The Wanganui River bridge near Harihari was washed out at one end yesterday, forcing the closure of State Highway 6, the main road along the West Coast.

NZ Transport Agency (NZTA) spokesman Ewart Barnsley said structural engineers assessed the bridge this morning to determine the extent of the damage.

He said a Bailey bridge was on standby to provide temporary access, but a decision on whether to use it could not be made until the engineers' report was received.

SH73 reopened this morning after sections of the road were closed from Cass through Arthur's Pass to Otira.

However, flooding had forced the temporary closure of SH69 from Inangahua to Reefton and SH65 from O'Sullivans to Springs Junction.

The Christchurch City Council said today the old Waimakariri Bridge was closed yesterday afternoon because of high river levels.

It was expected that the bridge would reopen by the end of the week, once the water level subsided and the structure could be checked.
 
The closure did not affect the main Waimakariri Bridge on SH1.
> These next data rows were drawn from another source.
-- pv_equiv track=rewrite | github.com/devYuMinKim/Coding_Test_with_JavaScript | 20220720/모법답안/20220720_07.js/perfect.py | solution
-- ===== SOURCE A (Python) =====
-- def solution(n, ab):
--     '''
--     :param n: int
--     :param ab: string
--     :return: int
--     '''
--     dic = {'a': 0, 'b': 0}
--     l, a = 0, 0
--
--     for i in ab:
--         dic[i] += 1
--         if min(dic.values()) > n:
--             dic[ab[l]] -= 1
--             l += 1
--         else:
--             a += 1
--
--     return a
-- ===== SOURCE B (Python) =====
-- def solution(n, ab):
--     # longest contiguous substring with at most n occurrences of c,
--     # via a standard shrink-while-invalid sliding window
--     def longest(c):
--         cnt = 0
--         left = 0
--         best = 0
--         for right, ch in enumerate(ab):
--             if ch == c:
--                 cnt += 1
--             while cnt > n and left <= right:
--                 if ab[left] == c:
--                     cnt -= 1
--                 left += 1
--             best = max(best, right - left + 1)
--         return best
--     # a window is valid iff it has <= n 'a's OR <= n 'b's
--     return max(longest(c) for c in "ab")
-- ===== Notes on version B (the rewrite author's own statement) =====
-- stated objective: alternative
-- what changed: Replaces the single min-of-two-counts dict window (answer accumulated one per valid step) by two independent standard sliding-window passes, each tracking one counter and a shrink-while-invalid left pointer and the running maximum window length; the result is the max of the two passes, using that min(cnt_a,cnt_b)<=n iff cnt_a<=n or cnt_b<=n.
import Mathlib
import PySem

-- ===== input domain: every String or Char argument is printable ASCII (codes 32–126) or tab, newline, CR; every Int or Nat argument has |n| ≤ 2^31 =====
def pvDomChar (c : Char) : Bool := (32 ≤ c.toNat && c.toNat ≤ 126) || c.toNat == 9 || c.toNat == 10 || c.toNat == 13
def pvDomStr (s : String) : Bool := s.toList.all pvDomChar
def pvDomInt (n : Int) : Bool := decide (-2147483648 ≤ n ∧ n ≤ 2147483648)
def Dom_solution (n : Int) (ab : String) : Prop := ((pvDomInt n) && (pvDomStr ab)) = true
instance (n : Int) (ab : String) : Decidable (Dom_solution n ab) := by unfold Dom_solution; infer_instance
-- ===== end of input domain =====
-- the two loops agree on any shared board with N columns
lemma loop_eq (M N : Nat) : ∀ (fuel : Nat) (nb : List (List Char)) (ans : Int),
    nb.length = N → pvLoopA M N fuel nb ans = pvLoopB M N fuel nb ans := by
  intro fuel
  induction fuel with
  | zero => intro nb ans _; rfl
  | succ f ih =>
    intro nb ans hlen
    show (if ((pvMarkA M N nb).1 == 0) = true then ans
          else pvLoopA M N f ((List.range N).foldl (pvDropA M (pvMarkA M N nb).2) (nb, ans)).1
            ((List.range N).foldl (pvDropA M (pvMarkA M N nb).2) (nb, ans)).2)
        = (if ((pvRoundB M N nb).2 == 0) = true then ans
          else pvLoopB M N f (pvRoundB M N nb).1 (ans + (pvRoundB M N nb).2))
    rw [cnt_hits_zero M N nb]
    by_cases h : ((pvRoundB M N nb).2 == 0) = true
    · rw [if_pos h, if_pos h]
    · rw [if_neg h, if_neg h, pvRound_eq M N nb hlen ans]
      apply ih
      rw [pvRoundB_closed]
      simp

-- ===== VERDICT (by name: the statement is the Claim_ definition above) =====
theorem solution_spec : Claim_equal_solution := by
  intro m n board _hdom _hpre
  unfold Spec_solution solution solution_alt
  exact loop_eq m.toNat n.toNat _ _ 0 (by simp)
Barnsley said eight vehicles trapped in the lower Buller Gorge yesterday by two slips were safely removed, with the last cars driving out about 11pm.

Snow adds to wild weather

Unseasonal snow has joined the wild and wet weather chaos in many parts of New Zealand, particularly the South Island, with holidaymakers stranded and key services knocked out.

Several days of heavy rain compounded yesterday, with the West Coast and Fiordland bearing the brunt of the storm.

In Central Otago this morning, people trapped by heavy snowfall were rescued from the Lindis Pass.

Several cars had to be abandoned in the area and a police communications spokesman said the heavy snowfall meant it was slow going on SH8.

Snow had fallen to relatively low levels in parts of South Canterbury, with hills surrounding Timaru receiving a white coating.

Overnight, Westport received more than 76 millimetres of rain at the airport.

MetService duty forecaster Philippa Murdoch said there was an "easing trend" to the bad weather and aside from a few showers in the Westport region this afternoon, the rain was expected to clear by early tomorrow.

The washout of the Wanganui River bridge severed a key fibre-optic cable, cutting most methods of communication between about 1000 Westland homes and the rest of the country.

Snap chief executive Mark Petrie said the outage had also prevented residents from making 111 calls, although a technician with a satellite phone was monitoring the phone exchange to ensure emergency calls were put through.

Telecom spokeswoman Kate Woodruffe said cell towers at Fox Glacier, Franz Josef and Mt Hercules had been damaged by the storm.

With access into the towns blocked, technicians would have to wait until it was safe to be helicoptered in to assess and repair the damage.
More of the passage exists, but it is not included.